- Exercise description -
Work out how many lines of the data contain "match" and reply with that number alone.

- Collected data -
---

-- pv_equiv track=rewrite | github.com/ramnawab72/ai | p2 (Implement Recursive Best First Search Algorithm to solve given problem).py | rbfs_search
-- ===== SOURCE A (Python) =====
-- romania_map = {'Arad': {'Zerind': 75, 'Timisoara': 118, 'Sibiu': 140}, 'Zerind': {'Arad': 75, 'Oradea': 71},
--                'Timisoara': {'Arad': 118, 'Lugoj': 111}, 'Sibiu': {'Arad': 140, 'Oradea': 151, 'Fagaras': 99, 'Rimnicu Vilcea': 80},
--                'Oradea': {'Zerind': 71, 'Sibiu': 151}, 'Lugoj': {'Timisoara': 111, 'Mehadia': 70},
--                'Fagaras': {'Sibiu': 99, 'Bucharest': 211}, 'Rimnicu Vilcea': {'Sibiu': 80, 'Craiova': 146, 'Pitesti': 97},
--                'Mehadia': {'Lugoj': 70, 'Drobeta': 75}, 'Drobeta': {'Mehadia': 75, 'Craiova': 120},
--                'Craiova': {'Drobeta': 120, 'Rimnicu Vilcea': 146, 'Pitesti': 138},
--                'Pitesti': {'Rimnicu Vilcea': 97, 'Craiova': 138, 'Bucharest': 101},
--                'Bucharest': {'Fagaras': 211, 'Pitesti': 101}}
--
-- heuristics = {'Arad': 366, 'Zerind': 374, 'Timisoara': 329, 'Sibiu': 253, 'Oradea': 380, 'Lugoj': 244,
--                'Fagaras': 176, 'Rimnicu Vilcea': 193, 'Mehadia': 241, 'Drobeta': 242, 'Craiova': 160,
--                'Pitesti': 100, 'Bucharest': 0}
--
-- def rbfs_search(start, goal, path, f_limit):
--     if start == goal:
--         return path
--     successors = sorted(romania_map[start], key=lambda x: romania_map[start][x] + heuristics[x])
--     for city in successors:
--         new_path, f_value = path + [city], romania_map[start][city] + heuristics[city]
--         if f_value <= f_limit:
--             result = rbfs_search(city, goal, new_path, min(f_limit, f_value))
--             if result:
--                 return result
--     return None
-- ===== SOURCE B (Python) =====
-- # B: iterative explicit-stack DFS over a precomputed f-value adjacency table.
-- # F_ADJ[city] lists (distance + heuristic, neighbour) pairs already sorted
-- # ascending; this is exactly sorted(romania_map[city], key=lambda x:
-- # romania_map[city][x] + heuristics[x]) with its f-values, computed once
-- # instead of re-sorting the fixed Romania map on every visit.
-- F_ADJ = {
--     'Arad': [(393, 'Sibiu'), (447, 'Timisoara'), (449, 'Zerind')],
--     'Zerind': [(441, 'Arad'), (451, 'Oradea')],
--     'Timisoara': [(355, 'Lugoj'), (484, 'Arad')],
--     'Sibiu': [(273, 'Rimnicu Vilcea'), (275, 'Fagaras'), (506, 'Arad'), (531, 'Oradea')],
--     'Oradea': [(404, 'Sibiu'), (445, 'Zerind')],
--     'Lugoj': [(311, 'Mehadia'), (440, 'Timisoara')],
--     'Fagaras': [(211, 'Bucharest'), (352, 'Sibiu')],
--     'Rimnicu Vilcea': [(197, 'Pitesti'), (306, 'Craiova'), (333, 'Sibiu')],
--     'Mehadia': [(314, 'Lugoj'), (317, 'Drobeta')],
--     'Drobeta': [(280, 'Craiova'), (316, 'Mehadia')],
--     'Craiova': [(238, 'Pitesti'), (339, 'Rimnicu Vilcea'), (362, 'Drobeta')],
--     'Pitesti': [(101, 'Bucharest'), (290, 'Rimnicu Vilcea'), (298, 'Craiova')],
--     'Bucharest': [(201, 'Pitesti'), (387, 'Fagaras')],
-- }
--
--
-- def rbfs_search(start, goal, path, f_limit):
--     # Stack of (city, path, limit) frames; eligible successors are pushed in
--     # reverse sorted order, so the best one is popped first, reproducing the
--     # recursive best-first descent iteratively.
--     stack = [(start, path, f_limit)]
--     while stack:
--         city, p, limit = stack.pop()
--         if city == goal:
--             return p
--         for f, x in reversed(F_ADJ[city]):
--             if f <= limit:
--                 stack.append((x, p + [x], min(limit, f)))
--     return None
-- ===== Notes on version B (the rewrite author's own statement) =====
-- stated objective: alternative
-- what changed: The recursive best-first descent that re-sorts romania_map[city] on every visit is replaced by an iterative depth-first search over an explicit stack of (city, path, limit) frames driven by a once-precomputed adjacency table F_ADJ that stores each city's (distance+heuristic, neighbour) pairs already sorted ascending; eligible successors are pushed in reverse order so the pop order reproduces A's recursion order exactly.
import Mathlib
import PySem

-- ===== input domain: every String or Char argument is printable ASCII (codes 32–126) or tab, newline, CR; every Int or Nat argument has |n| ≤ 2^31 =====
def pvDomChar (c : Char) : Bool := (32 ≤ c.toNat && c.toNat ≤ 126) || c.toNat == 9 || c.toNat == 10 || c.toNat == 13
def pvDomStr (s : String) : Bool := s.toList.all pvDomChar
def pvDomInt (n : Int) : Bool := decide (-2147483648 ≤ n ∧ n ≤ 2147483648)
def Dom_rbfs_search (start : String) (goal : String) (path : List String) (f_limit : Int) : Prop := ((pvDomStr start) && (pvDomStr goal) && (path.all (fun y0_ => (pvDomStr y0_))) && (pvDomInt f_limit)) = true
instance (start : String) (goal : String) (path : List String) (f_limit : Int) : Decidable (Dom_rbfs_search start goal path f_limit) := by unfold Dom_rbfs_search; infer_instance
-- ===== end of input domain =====

-- B replaces A's recursion (which re-sorts romania_map[city] on every visit) by an
-- iterative explicit-stack DFS over a once-precomputed sorted f-value adjacency table,
-- same return value on all non-raising inputs; objective: alternative.
-- Both ports carry a fuel counter purely as a totality guard (the recursion depth and
-- the number of pops are bounded on every input, proved below), so it never runs out.

-- ===== PORT A =====
-- shared constants of the module (the fixed Romania map and heuristics)
def pvRomania : PySem.Dict String (PySem.Dict String Int) := PySem.Dict.ofList
  [("Arad", PySem.Dict.ofList [("Zerind", 75), ("Timisoara", 118), ("Sibiu", 140)]),
   ("Zerind", PySem.Dict.ofList [("Arad", 75), ("Oradea", 71)]),
   ("Timisoara", PySem.Dict.ofList [("Arad", 118), ("Lugoj", 111)]),
   ("Sibiu", PySem.Dict.ofList [("Arad", 140), ("Oradea", 151), ("Fagaras", 99), ("Rimnicu Vilcea", 80)]),
   ("Oradea", PySem.Dict.ofList [("Zerind", 71), ("Sibiu", 151)]),
   ("Lugoj", PySem.Dict.ofList [("Timisoara", 111), ("Mehadia", 70)]),
   ("Fagaras", PySem.Dict.ofList [("Sibiu", 99), ("Bucharest", 211)]),
   ("Rimnicu Vilcea", PySem.Dict.ofList [("Sibiu", 80), ("Craiova", 146), ("Pitesti", 97)]),
   ("Mehadia", PySem.Dict.ofList [("Lugoj", 70), ("Drobeta", 75)]),
   ("Drobeta", PySem.Dict.ofList [("Mehadia", 75), ("Craiova", 120)]),
   ("Craiova", PySem.Dict.ofList [("Drobeta", 120), ("Rimnicu Vilcea", 146), ("Pitesti", 138)]),
   ("Pitesti", PySem.Dict.ofList [("Rimnicu Vilcea", 97), ("Craiova", 138), ("Bucharest", 101)]),
   ("Bucharest", PySem.Dict.ofList [("Fagaras", 211), ("Pitesti", 101)])]

def pvHeur : PySem.Dict String Int := PySem.Dict.ofList
  [("Arad", 366), ("Zerind", 374), ("Timisoara", 329), ("Sibiu", 253), ("Oradea", 380),
   ("Lugoj", 244), ("Fagaras", 176), ("Rimnicu Vilcea", 193), ("Mehadia", 241),
   ("Drobeta", 242), ("Craiova", 160), ("Pitesti", 100), ("Bucharest", 0)]

-- romania_map[s]  (empty dict outside Pre_: the Python raises KeyError there)
def pvNbrs (s : String) : PySem.Dict String Int := PySem.Dict.getD pvRomania s (PySem.Dict.ofList [])
-- romania_map[s][x] + heuristics[x]
def pvF (s x : String) : Int := PySem.Dict.getD (pvNbrs s) x 0 + PySem.Dict.getD pvHeur x 0
-- sorted(romania_map[s], key=lambda x: romania_map[s][x] + heuristics[x])
def pvSuccs (s : String) : List String := PySem.List.sorted (PySem.Dict.keys (pvNbrs s)) (fun x => pvF s x)

-- A's `for city in successors` loop; `rec` is the recursive call on a successor
def pvLoopA (rec : String → List String → Int → Option (List String))
    (s : String) (p : List String) (L : Int) : List String → Option (List String)
  | [] => none
  | city :: cs =>
    let new_path := p ++ [city]
    let f_value := pvF s city
    if f_value ≤ L then
      match rec city new_path (min L f_value) with
      | some result =>
        -- Python's `if result:` — an empty list is falsy
        if result.isEmpty then pvLoopA rec s p L cs else some result
      | none => pvLoopA rec s p L cs
    else pvLoopA rec s p L cs

-- A's recursion, guarded by fuel (never exhausted: the depth is bounded, see pvMu_le33)
def pvArecF : Nat → String → String → List String → Int → Option (List String)
  | 0, _, _, _, _ => none
  | n + 1, goal, s, p, L =>
    if s = goal then some p
    else pvLoopA (fun city np L' => pvArecF n goal city np L') s p L (pvSuccs s)

def rbfs_search (start : String) (goal : String) (path : List String) (f_limit : Int) : Option (List String) :=
  pvArecF 64 goal start path f_limit

-- ===== PORT B =====
-- B's precomputed table F_ADJ: each city's (distance+heuristic, neighbour) pairs,
-- already sorted ascending by f-value (a literal in Source B, a literal here).
def pvFAdj : PySem.Dict String (List (Int × String)) := PySem.Dict.ofList
  [("Arad", [(393, "Sibiu"), (447, "Timisoara"), (449, "Zerind")]),
   ("Zerind", [(441, "Arad"), (451, "Oradea")]),
   ("Timisoara", [(355, "Lugoj"), (484, "Arad")]),
   ("Sibiu", [(273, "Rimnicu Vilcea"), (275, "Fagaras"), (506, "Arad"), (531, "Oradea")]),
   ("Oradea", [(404, "Sibiu"), (445, "Zerind")]),
   ("Lugoj", [(311, "Mehadia"), (440, "Timisoara")]),
   ("Fagaras", [(211, "Bucharest"), (352, "Sibiu")]),
   ("Rimnicu Vilcea", [(197, "Pitesti"), (306, "Craiova"), (333, "Sibiu")]),
   ("Mehadia", [(314, "Lugoj"), (317, "Drobeta")]),
   ("Drobeta", [(280, "Craiova"), (316, "Mehadia")]),
   ("Craiova", [(238, "Pitesti"), (339, "Rimnicu Vilcea"), (362, "Drobeta")]),
   ("Pitesti", [(101, "Bucharest"), (290, "Rimnicu Vilcea"), (298, "Craiova")]),
   ("Bucharest", [(201, "Pitesti"), (387, "Fagaras")])]

-- B's inner `for f, x in reversed(F_ADJ[city])` loop: the Lean list's HEAD is the
-- Python stack's END (its top), so appending the reversed rows is prepending the
-- eligible successors in sorted order.
def pvPushB (p : List String) (L : Int) (rows : List (Int × String))
    (rest : List (String × List String × Int)) : List (String × List String × Int) :=
  rows.reverse.foldl
    (fun st fx => if fx.1 ≤ L then (fx.2, p ++ [fx.2], min L fx.1) :: st else st) rest

-- B's while loop, guarded by fuel (never exhausted: the number of pops is bounded, see pvEq)
def pvBloopF : Nat → String → List (String × List String × Int) → Option (List String)
  | 0, _, _ => none
  | fuel + 1, goal, stack =>
    match stack with
    | [] => none
    | (city, p, limit) :: rest =>
      if city = goal then some p
      else pvBloopF fuel goal (pvPushB p limit (PySem.Dict.getD pvFAdj city []) rest)

def rbfs_search_alt (start : String) (goal : String) (path : List String) (f_limit : Int) : Option (List String) :=
  pvBloopF (5 ^ 40) goal [(start, path, f_limit)]

-- ===== PRECONDITION & SPEC =====
-- Pre_ excludes exactly the inputs where Python A raises KeyError: start neither the
-- goal nor a city of the map (B's Python raises the same KeyError there).
def Pre_rbfs_search (start : String) (goal : String) (path : List String) (f_limit : Int) : Prop :=
  start = goal ∨ start ∈ ["Arad", "Zerind", "Timisoara", "Sibiu", "Oradea", "Lugoj", "Fagaras",
    "Rimnicu Vilcea", "Mehadia", "Drobeta", "Craiova", "Pitesti", "Bucharest"]
instance (start : String) (goal : String) (path : List String) (f_limit : Int) : Decidable (Pre_rbfs_search start goal path f_limit) := by unfold Pre_rbfs_search; infer_instance

def pvWitness_rbfs_search : String × String × List String × Int := ("Arad", "Bucharest", ["Arad"], 2000)

def Spec_rbfs_search (start : String) (goal : String) (path : List String) (f_limit : Int) (out : Option (List String)) : Prop := out = rbfs_search_alt start goal path f_limit
instance (start : String) (goal : String) (path : List String) (f_limit : Int) (out : Option (List String)) : Decidable (Spec_rbfs_search start goal path f_limit out) := by unfold Spec_rbfs_search; infer_instance

-- ===== CLAIM (what is proved, stated in full; the proofs are below) =====
def Claim_equal_rbfs_search : Prop := ∀ (start : String) (goal : String) (path : List String) (f_limit : Int), Dom_rbfs_search start goal path f_limit → Pre_rbfs_search start goal path f_limit → Spec_rbfs_search start goal path f_limit (rbfs_search start goal path f_limit)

---

- Solution to this exercise -
2